Your response should be every line from the entries that includes the string "runs".

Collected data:
#####

-- pv_equiv track=rewrite | github.com/khawlanoman/EXAM_3 | ft_string_sculpor.py | ft_string_sculptor
-- ===== SOURCE A (Python) =====
-- def ft_string_sculptor(string):
--     k = 1
--     out_put = ""
--     for i in string:
--         if i.isalpha():
--             if k % 2 == 0:
--                 out_put += i.upper()
--             else:
--                 out_put += i.lower()
--         else:
--             out_put += i
--             k = 1
--         k +=1
--     return out_put
-- ===== SOURCE B (Python) =====
-- def ft_string_sculptor(string):
--     # Run-based: split into maximal alpha / non-alpha runs; non-alpha runs are
--     # copied verbatim; an alpha run alternates case, starting lower only for
--     # the very first run of the string, upper for every later alpha run.
--     out = []
--     i = 0
--     n = len(string)
--     first = True
--     while i < n:
--         j = i
--         if string[i].isalpha():
--             while j < n and string[j].isalpha():
--                 j += 1
--             start_upper = not first
--             out.append(''.join(
--                 c.upper() if ((k % 2 == 0) == start_upper) else c.lower()
--                 for k, c in enumerate(string[i:j])))
--         else:
--             while j < n and not string[j].isalpha():
--                 j += 1
--             out.append(string[i:j])
--         first = False
--         i = j
--     return ''.join(out)
-- ===== Notes on version B (the rewrite author's own statement) =====
-- stated objective: alternative
-- what changed: Replaced the per-character counter state machine (k reset on separators, parity checked each char) by a run decomposition: the string is split into maximal alpha/non-alpha runs, non-alpha runs are emitted verbatim, and each alpha run alternates case locally, starting lower only for the string's first run and upper for every later alpha run.
import Mathlib
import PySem

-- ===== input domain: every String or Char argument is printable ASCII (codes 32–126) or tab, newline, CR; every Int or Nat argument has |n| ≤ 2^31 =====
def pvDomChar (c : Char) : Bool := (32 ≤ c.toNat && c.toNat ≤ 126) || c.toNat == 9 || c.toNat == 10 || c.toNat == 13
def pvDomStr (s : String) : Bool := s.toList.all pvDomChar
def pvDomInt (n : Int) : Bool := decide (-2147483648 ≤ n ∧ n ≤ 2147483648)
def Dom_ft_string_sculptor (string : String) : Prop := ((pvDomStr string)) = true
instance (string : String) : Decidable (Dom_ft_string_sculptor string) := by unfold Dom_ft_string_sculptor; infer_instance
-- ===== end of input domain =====

-- B replaces A's per-character counter state machine by a run decomposition (maximal
-- alpha/non-alpha runs, per-run alternation); objective: alternative decomposition.

-- ===== PORT A =====
-- the for-loop over the characters, state (k, out_put); 'k = 1' then 'k += 1' gives 1+1
def pvA_loop : List Char → Int → List Char → List Char
  | [], _, out => out
  | c :: cs, k, out =>
    if PySem.Chars.isalpha c then
      if PySem.Int.mod k 2 = 0 then pvA_loop cs (k + 1) (out ++ [PySem.Chars.upperChar c])
      else pvA_loop cs (k + 1) (out ++ [PySem.Chars.lowerChar c])
    else pvA_loop cs (1 + 1) (out ++ [c])

def ft_string_sculptor (string : String) : String :=
  String.mk (pvA_loop string.toList 1 [])

-- ===== PORT B =====
-- inner scan 'while j < n and string[j].isalpha() == want': the run string[i:j] …
def pvB_run : List Char → Bool → List Char
  | [], _ => []
  | c :: cs, want => if PySem.Chars.isalpha c == want then c :: pvB_run cs want else []

-- … and the remainder string[j:]
def pvB_rest : List Char → Bool → List Char
  | [], _ => []
  | c :: cs, want => if PySem.Chars.isalpha c == want then pvB_rest cs want else c :: cs

-- the join over 'enumerate(string[i:j])' with the start_upper flag
def pvB_altCase : List Char → Nat → Bool → List Char
  | [], _, _ => []
  | c :: cs, k, su =>
    (if decide (k % 2 = 0) == su then PySem.Chars.upperChar c else PySem.Chars.lowerChar c)
      :: pvB_altCase cs (k + 1) su

theorem pvB_rest_length_le (cs : List Char) (w : Bool) : (pvB_rest cs w).length ≤ cs.length := by
  induction cs with
  | nil => simp [pvB_rest]
  | cons c cs ih =>
    simp only [pvB_rest]
    split
    · exact Nat.le_succ_of_le ih
    · exact Nat.le_refl _

-- the outer while loop: one iteration emits one maximal run
def pvB_go (cs : List Char) (first : Bool) : List Char :=
  match h : cs with
  | [] => []
  | c :: cs' =>
    let want := PySem.Chars.isalpha c
    (if want then pvB_altCase (c :: pvB_run cs' want) 0 (!first) else c :: pvB_run cs' want)
      ++ pvB_go (pvB_rest cs' want) false
termination_by cs.length
decreasing_by
  simp only [List.length_cons]
  exact Nat.lt_succ_of_le (pvB_rest_length_le cs' _)

def ft_string_sculptor_alt (string : String) : String :=
  String.mk (pvB_go string.toList true)

-- ===== PRECONDITION & SPEC =====
def Spec_ft_string_sculptor (string : String) (out : String) : Prop := out = ft_string_sculptor_alt string
instance (string : String) (out : String) : Decidable (Spec_ft_string_sculptor string out) := by unfold Spec_ft_string_sculptor; infer_instance

-- ===== CLAIM (what is proved, stated in full; the proofs are below) =====
def Claim_equal_ft_string_sculptor : Prop := ∀ (string : String), Dom_ft_string_sculptor string → Spec_ft_string_sculptor string (ft_string_sculptor string)

-- ===== LEMMAS AND PROOFS =====

theorem pvA_loop_hom (cs : List Char) : ∀ k out,
    pvA_loop cs k out = out ++ pvA_loop cs k [] := by
  induction cs with
  | nil => intro k out; simp [pvA_loop]
  | cons c cs ih =>
    intro k out
    simp only [pvA_loop]
    split
    · split
      · rw [ih _ (out ++ _), ih _ ([] ++ _)]; simp
      · rw [ih _ (out ++ _), ih _ ([] ++ _)]; simp
    · rw [ih _ (out ++ _), ih _ ([] ++ _)]; simp

theorem pvB_split (cs : List Char) (w : Bool) :
    pvB_run cs w ++ pvB_rest cs w = cs := by
  induction cs with
  | nil => simp [pvB_run, pvB_rest]
  | cons c cs ih =>
    simp only [pvB_run, pvB_rest]
    split <;> simp [ih]

theorem pvB_run_all (cs : List Char) (w : Bool) :
    ∀ c ∈ pvB_run cs w, PySem.Chars.isalpha c = w := by
  induction cs with
  | nil => simp [pvB_run]
  | cons c cs ih =>
    simp only [pvB_run]
    split
    · rename_i h
      intro x hx
      rcases List.mem_cons.mp hx with rfl | hx
      · exact eq_of_beq h
      · exact ih x hx
    · simp

theorem pvB_rest_head (cs : List Char) (w : Bool) :
    ∀ d ds, pvB_rest cs w = d :: ds → PySem.Chars.isalpha d ≠ w := by
  induction cs with
  | nil => simp [pvB_rest]
  | cons c cs ih =>
    simp only [pvB_rest]
    split
    · exact ih
    · rename_i h
      intro d ds hd
      cases hd
      simpa using h

-- A's loop over a nonalpha char resets k to 2 and copies the char
theorem pvA_loop_nonalpha_cons (d : Char) (ds : List Char) (hd : PySem.Chars.isalpha d = false)
    (k : Int) (out : List Char) :
    pvA_loop (d :: ds) k out = pvA_loop ds 2 (out ++ [d]) := by
  simp [pvA_loop, hd]

-- hence the continuation after a nonalpha head is independent of k
theorem pvA_loop_nonalpha_head (d : Char) (ds : List Char) (hd : PySem.Chars.isalpha d = false)
    (k : Int) (out : List Char) :
    pvA_loop (d :: ds) k out = out ++ pvA_loop (d :: ds) 2 [] := by
  rw [pvA_loop_nonalpha_cons d ds hd k out, pvA_loop_nonalpha_cons d ds hd 2 [],
      pvA_loop_hom ds, pvA_loop_hom ds 2 ([] ++ [d])]
  simp

-- A's loop over a run of letters equals B's per-run alternation, given the phase relation
theorem pvA_loop_alpha_run (run : List Char) :
    ∀ rest k j su out, (∀ c ∈ run, PySem.Chars.isalpha c = true) →
    (PySem.Int.mod k 2 = 0 ↔ decide (j % 2 = 0) = su) →
    pvA_loop (run ++ rest) k out =
      pvA_loop rest (k + run.length) (out ++ pvB_altCase run j su) := by
  induction run with
  | nil => intro rest k j su out _ _; simp [pvB_altCase]
  | cons c run ih =>
    intro rest k j su out hall hph
    have hc : PySem.Chars.isalpha c = true := hall c (List.mem_cons_self ..)
    have hall' : ∀ x ∈ run, PySem.Chars.isalpha x = true :=
      fun x hx => hall x (List.mem_cons_of_mem _ hx)
    have h1 : PySem.Int.mod k 2 = k % 2 := PySem.Int.mod_eq_emod_of_pos (by omega)
    have h2 : PySem.Int.mod (k + 1) 2 = (k + 1) % 2 := PySem.Int.mod_eq_emod_of_pos (by omega)
    have hph' : PySem.Int.mod (k + 1) 2 = 0 ↔ decide ((j + 1) % 2 = 0) = su := by
      rw [h1] at hph
      rw [h2]
      cases su <;> simp only [decide_eq_true_eq, decide_eq_false_iff_not] at hph ⊢ <;> omega
    simp only [List.cons_append, pvA_loop]
    rw [if_pos hc]
    by_cases h0 : PySem.Int.mod k 2 = 0
    · have hb : decide (j % 2 = 0) = su := hph.mp h0
      rw [if_pos h0]
      simp only [pvB_altCase, hb, BEq.rfl, if_pos rfl]
      rw [ih rest (k + 1) (j + 1) su (out ++ [PySem.Chars.upperChar c]) hall' hph']
      congr 1
      · simp only [List.length_cons]; push_cast; ring
      · simp
    · have hb : (decide (j % 2 = 0) == su) = false := by
        cases su <;> simp_all
      rw [if_neg h0]
      simp only [pvB_altCase, hb, Bool.false_eq_true, if_neg (by simp : ¬ (false = true))]
      rw [ih rest (k + 1) (j + 1) su (out ++ [PySem.Chars.lowerChar c]) hall' hph']
      congr 1
      · simp only [List.length_cons]; push_cast; ring
      · simp

-- A's loop over a nonempty run of non-letters copies it and leaves k = 2
theorem pvA_loop_nonalpha_run (run : List Char) :
    ∀ rest k out, run ≠ [] → (∀ c ∈ run, PySem.Chars.isalpha c = false) →
    pvA_loop (run ++ rest) k out = pvA_loop rest 2 (out ++ run) := by
  induction run with
  | nil => intro _ _ _ h; exact absurd rfl h
  | cons c run ih =>
    intro rest k out _ hall
    have hc : PySem.Chars.isalpha c = false := hall c (List.mem_cons_self ..)
    rw [List.cons_append, pvA_loop_nonalpha_cons c _ hc]
    cases run with
    | nil => simp
    | cons d ds =>
      rw [ih rest 2 (out ++ [c]) (by simp) (fun x hx => hall x (List.mem_cons_of_mem _ hx))]
      simp

theorem pv_main : ∀ n (cs : List Char), cs.length ≤ n → ∀ first : Bool,
    pvA_loop cs (if first then 1 else 2) [] = pvB_go cs first := by
  intro n
  induction n with
  | zero =>
    intro cs hlen first
    have : cs = [] := List.eq_nil_of_length_eq_zero (Nat.le_zero.mp hlen)
    subst this
    simp [pvA_loop, pvB_go]
  | succ n ih =>
    intro cs hlen first
    cases cs with
    | nil => simp [pvA_loop, pvB_go]
    | cons c cs' =>
      rw [pvB_go]
      obtain ⟨w, hwv⟩ : ∃ w, PySem.Chars.isalpha c = w := ⟨_, rfl⟩
      simp only [hwv]
      have hsplit : (c :: pvB_run cs' w) ++ pvB_rest cs' w = c :: cs' := by
        rw [List.cons_append, pvB_split]
      have hrestlen : (pvB_rest cs' w).length ≤ n := by
        have := pvB_rest_length_le cs' w
        simp only [List.length_cons] at hlen
        omega
      have ihrest : pvA_loop (pvB_rest cs' w) 2 [] = pvB_go (pvB_rest cs' w) false := by
        simpa using ih (pvB_rest cs' w) hrestlen false
      cases w with
      | true =>
        rw [if_pos rfl]
        have hall : ∀ x ∈ c :: pvB_run cs' true, PySem.Chars.isalpha x = true := by
          intro x hx
          rcases List.mem_cons.mp hx with rfl | hx
          · exact hwv
          · exact pvB_run_all cs' true x hx
        have hph : PySem.Int.mod (if first then 1 else 2) 2 = 0 ↔
            decide ((0 : Nat) % 2 = 0) = !first := by
          cases first <;> decide
        have hA := pvA_loop_alpha_run (c :: pvB_run cs' true) (pvB_rest cs' true)
          (if first then 1 else 2) 0 (!first) [] hall hph
        rw [hsplit] at hA
        simp only [List.nil_append] at hA
        rw [hA]
        cases hrest : pvB_rest cs' true with
        | nil => simp [pvA_loop, pvB_go]
        | cons d ds =>
          have hd : PySem.Chars.isalpha d = false := by
            have := pvB_rest_head cs' true d ds hrest
            simpa using this
          rw [hrest] at ihrest
          rw [pvA_loop_nonalpha_head d ds hd, ihrest]
      | false =>
        rw [if_neg (by simp : ¬ (false = true))]
        have hall : ∀ x ∈ c :: pvB_run cs' false, PySem.Chars.isalpha x = false := by
          intro x hx
          rcases List.mem_cons.mp hx with rfl | hx
          · exact hwv
          · exact pvB_run_all cs' false x hx
        have hA := pvA_loop_nonalpha_run (c :: pvB_run cs' false) (pvB_rest cs' false)
          (if first then 1 else 2) [] (by simp) hall
        rw [hsplit] at hA
        simp only [List.nil_append] at hA
        rw [hA, pvA_loop_hom, ihrest]

-- ===== VERDICT (by name: the statement is the Claim_ definition above) =====
theorem ft_string_sculptor_spec : Claim_equal_ft_string_sculptor := by
  intro s _
  unfold Spec_ft_string_sculptor ft_string_sculptor ft_string_sculptor_alt
  exact congrArg String.mk (pv_main s.toList.length s.toList (Nat.le_refl _) true)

#####

Written solution:
--     # Run-based: split into maximal alpha / non-alpha runs; non-alpha runs are
-- what changed: Replaced the per-character counter state machine (k reset on separators, parity checked each char) by a run decomposition: the string is split into maximal alpha/non-alpha runs, non-alpha runs are emitted verbatim, and each alpha run alternates case locally, starting lower only for the string's first run and upper for every later alpha run.
-- alpha/non-alpha runs, per-run alternation); objective: alternative decomposition.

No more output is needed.